I have one scar on each shin. The more prominent one is on my left leg. I was young and playing with my cousins in Grenada, running circles around their house, when I lost my footing trying to cross their cement gutter. I remember thinking I’d cut myself down to the bone because all I saw at first was white where my brown skin had been. It’s the biggest scar I’ve ever gotten. At the time (I was significantly shorter then) it was about a third of the length of my shin. The scar on my right leg is smaller. It came from a floor burn I got during a volleyball tournament in high school. It probably wouldn’t have left a mark at all if I’d thought to disinfect it sooner and then not picked at the scab like an addict. It’s the reason I only play volleyball with knee-high socks on.

I assume I have a blemish that is invisible to me (and most), as it is located near the middle of my scalp. Back in grade school when I still got my kinky hair relaxed, I suffered a chemical burn from the corrosive process. I was never able to see it, but a portion of my scalp became painfully raw and scabbed over, and then a chunk of my hair fell out. I remember my mother trying to hide my bald spot with askew and asymmetrical ponytails. Of all my wounds, this one took the longest time to heal and was the hardest hit to my vanity.
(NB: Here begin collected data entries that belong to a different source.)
-- pv_equiv track=rewrite | github.com/BugmakerCC/Trace | src/data_dependency.py | filter_exception_values
-- ===== SOURCE A (Python) =====
-- def filter_exception_values(var_dependencies):
--
--     if None in var_dependencies:
--         var_dependencies.pop(None)
--     for var in var_dependencies:
--         if var in var_dependencies[var]:
--             var_dependencies[var].remove(var)
--         if 'this' in var_dependencies[var]:
--             var_dependencies[var].remove('this')
--         if 'msg' in var_dependencies[var]:
--             var_dependencies[var].remove('msg')
--     return var_dependencies
-- ===== SOURCE B (Python) =====
-- def filter_exception_values(var_dependencies):
--     if None in var_dependencies:
--         var_dependencies.pop(None)
--     for var in var_dependencies:
--         targets = [var, 'this', 'msg']
--         filtered = []
--         for x in var_dependencies[var]:
--             if x in targets:
--                 targets.remove(x)
--             else:
--                 filtered.append(x)
--         var_dependencies[var][:] = filtered
--     return var_dependencies
-- ===== Notes on version B (the rewrite author's own statement) =====
-- stated objective: alternative
-- what changed: Instead of three separate membership-scan-then-remove passes per value list, B makes a single left-to-right pass over each list with a shrinking multiset of targets [var, 'this', 'msg'], dropping an element only while its target copy is still pending.
import Mathlib
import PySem

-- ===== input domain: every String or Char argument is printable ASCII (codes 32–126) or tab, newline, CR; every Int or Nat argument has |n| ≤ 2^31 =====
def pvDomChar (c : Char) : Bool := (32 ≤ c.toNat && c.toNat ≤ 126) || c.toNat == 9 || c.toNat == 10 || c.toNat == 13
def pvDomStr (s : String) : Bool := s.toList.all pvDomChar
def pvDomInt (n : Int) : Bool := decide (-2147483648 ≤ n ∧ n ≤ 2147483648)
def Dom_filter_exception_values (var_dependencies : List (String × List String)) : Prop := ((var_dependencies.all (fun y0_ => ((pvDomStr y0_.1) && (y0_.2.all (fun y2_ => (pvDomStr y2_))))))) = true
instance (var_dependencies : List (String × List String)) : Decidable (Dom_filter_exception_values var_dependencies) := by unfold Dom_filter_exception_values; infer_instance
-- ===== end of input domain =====

-- B changes the per-list algorithm (one pass with a shrinking target multiset instead of three
-- scan-then-remove passes); same return value. Both Pythons mutate the dict/lists in place
-- identically; the dict keys are Strings, so A's pop of a None key is outside the type and not ported.

-- ===== PORT A =====
-- per key var: if var in l: l.remove(var); if 'this' in l: l.remove('this'); if 'msg' in l: l.remove('msg')
def pvAEntry (var : String) (l : List String) : List String :=
  let l := if l.contains var then (PySem.List.remove? l var).getD l else l
  let l := if l.contains "this" then (PySem.List.remove? l "this").getD l else l
  if l.contains "msg" then (PySem.List.remove? l "msg").getD l else l

def filter_exception_values (var_dependencies : List (String × List String)) : List (String × List String) :=
  var_dependencies.map (fun p => (p.1, pvAEntry p.1 p.2))

-- ===== PORT B =====
-- one pass: keep x unless x is still in targets, in which case drop it and remove it from targets
def pvBPass (targets : List String) : List String → List String
  | [] => []
  | x :: xs =>
    if targets.contains x then pvBPass ((PySem.List.remove? targets x).getD targets) xs
    else x :: pvBPass targets xs

def filter_exception_values_alt (var_dependencies : List (String × List String)) : List (String × List String) :=
  var_dependencies.map (fun p => (p.1, pvBPass [p.1, "this", "msg"] p.2))

-- ===== PRECONDITION & SPEC =====
def Spec_filter_exception_values (var_dependencies : List (String × List String)) (out : List (String × List String)) : Prop := out = filter_exception_values_alt var_dependencies
instance (var_dependencies : List (String × List String)) (out : List (String × List String)) : Decidable (Spec_filter_exception_values var_dependencies out) := by unfold Spec_filter_exception_values; infer_instance

-- ===== CLAIM (what is proved, stated in full; the proofs are below) =====
def Claim_equal_filter_exception_values : Prop := ∀ (var_dependencies : List (String × List String)), Dom_filter_exception_values var_dependencies → Spec_filter_exception_values var_dependencies (filter_exception_values var_dependencies)

-- ===== LEMMAS AND PROOFS =====

-- "if t in l: l.remove(t)" as a single function on lists
def pvRIf (t : String) (l : List String) : List String := if t ∈ l then l.erase t else l

theorem pvGetD_remove {t : String} {l : List String} (h : t ∈ l) :
    (PySem.List.remove? l t).getD l = l.erase t := by
  rw [PySem.List.remove?_eq_some_erase l t h]; rfl

theorem pvRIf_guarded (t : String) (l : List String) :
    (if l.contains t then (PySem.List.remove? l t).getD l else l) = pvRIf t l := by
  by_cases h : t ∈ l
  · simp [pvRIf, h, pvGetD_remove h]
  · simp [pvRIf, h]

theorem pvAEntry_eq_foldl (var : String) (l : List String) :
    pvAEntry var l = [var, "this", "msg"].foldl (fun l t => pvRIf t l) l := by
  simp only [pvAEntry, pvRIf_guarded, List.foldl_cons, List.foldl_nil]

theorem pvRIf_cons_ne {t x : String} (hne : t ≠ x) (xs : List String) :
    pvRIf t (x :: xs) = x :: pvRIf t xs := by
  have hxt : x ≠ t := fun e => hne e.symm
  by_cases hm : t ∈ xs
  · have hmem : t ∈ x :: xs := List.mem_cons_of_mem _ hm
    simp [pvRIf, hmem, hm, hxt]
  · have hmem : t ∉ x :: xs := by simp [hm, hne]
    simp [pvRIf, hmem, hm]

theorem pvFoldl_cons_of_not_mem {x : String} {ts : List String} (h : x ∉ ts)
    (xs : List String) :
    ts.foldl (fun l t => pvRIf t l) (x :: xs) = x :: ts.foldl (fun l t => pvRIf t l) xs := by
  induction ts generalizing xs with
  | nil => rfl
  | cons t ts ih =>
    have hne : t ≠ x := fun e => h (e ▸ List.mem_cons_self)
    have hx : x ∉ ts := fun m => h (List.mem_cons_of_mem _ m)
    simp only [List.foldl_cons, pvRIf_cons_ne hne]
    exact ih hx (pvRIf t xs)

theorem pvFoldl_cons_of_mem {x : String} {ts : List String} (h : x ∈ ts)
    (xs : List String) :
    ts.foldl (fun l t => pvRIf t l) (x :: xs) = (ts.erase x).foldl (fun l t => pvRIf t l) xs := by
  induction ts generalizing xs with
  | nil => cases h
  | cons t ts ih =>
    by_cases he : t = x
    · subst he
      simp [pvRIf]
    · have hx : x ∈ ts := by
        rcases List.mem_cons.mp h with h1 | h1
        · exact absurd h1.symm he
        · exact h1
      have herase : (t :: ts).erase x = t :: ts.erase x := by
        simp [he]
      simp only [List.foldl_cons, pvRIf_cons_ne he, herase]
      exact ih hx (pvRIf t xs)

theorem pvFoldl_nil (ts : List String) :
    ts.foldl (fun l t => pvRIf t l) [] = [] := by
  induction ts with
  | nil => rfl
  | cons t ts ih => simpa [pvRIf] using ih

theorem pvBPass_eq_foldl (ts xs : List String) :
    pvBPass ts xs = ts.foldl (fun l t => pvRIf t l) xs := by
  induction xs generalizing ts with
  | nil => exact (pvFoldl_nil ts).symm
  | cons x xs ih =>
    by_cases h : x ∈ ts
    · have hc : ts.contains x = true := by simpa using h
      rw [pvBPass, hc, if_pos rfl, pvGetD_remove h, ih, pvFoldl_cons_of_mem h]
    · have hc : ts.contains x = false := by simpa using h
      rw [pvBPass, hc]
      simp only [Bool.false_eq_true, if_false]
      rw [ih, pvFoldl_cons_of_not_mem h]

theorem pvEntry_eq (var : String) (l : List String) :
    pvAEntry var l = pvBPass [var, "this", "msg"] l := by
  rw [pvAEntry_eq_foldl, pvBPass_eq_foldl]

-- ===== VERDICT (by name: the statement is the Claim_ definition above) =====
theorem filter_exception_values_spec : Claim_equal_filter_exception_values := by
  intro var_dependencies _
  unfold Spec_filter_exception_values filter_exception_values filter_exception_values_alt
  exact List.map_congr_left (fun p _ => by rw [pvEntry_eq])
Even now (roughly two decades later), the hair in that region still grows shorter and weaker than the hair everywhere else.

My most recent blemish is a burn that is very well camouflaged now. I was rushing to take something unwieldy out of the stove, and let it push my wrist bone into the interior of the oven door. Just a few seconds against the heat, so brief I didn’t think much of it at first, but then I could feel the burning sensation intensify as it moved through deeper layers of my dermis. Before long I had a blister. A brief act of thoughtless carelessness and I suffered the third memorable burn of my life.

And isn’t that how most scars come to pass? A momentary error in judgment, a fleeting lapse in attention—the injury might take just a second to inflict, but its claim to our skin can last a lifetime.

3 thoughts on “Scars Are Inevitable

  1. Telenovelas and soaps ruined me…No way to re-tip the scales of my over-romanticized expectations…the drama was so intriguing back in the day…

    But seriously I feel this piece keenly. I live with a rabid perfectionist who is just coming into a partial self-awareness about it. I am classic klutz, accident prone, lost in some story or someone else’s business up in my head as the physical world crashes down around me. I think I ignore all my scars bc I might get depressed if I acknowledge their existence. This piece helps me process it all a bit.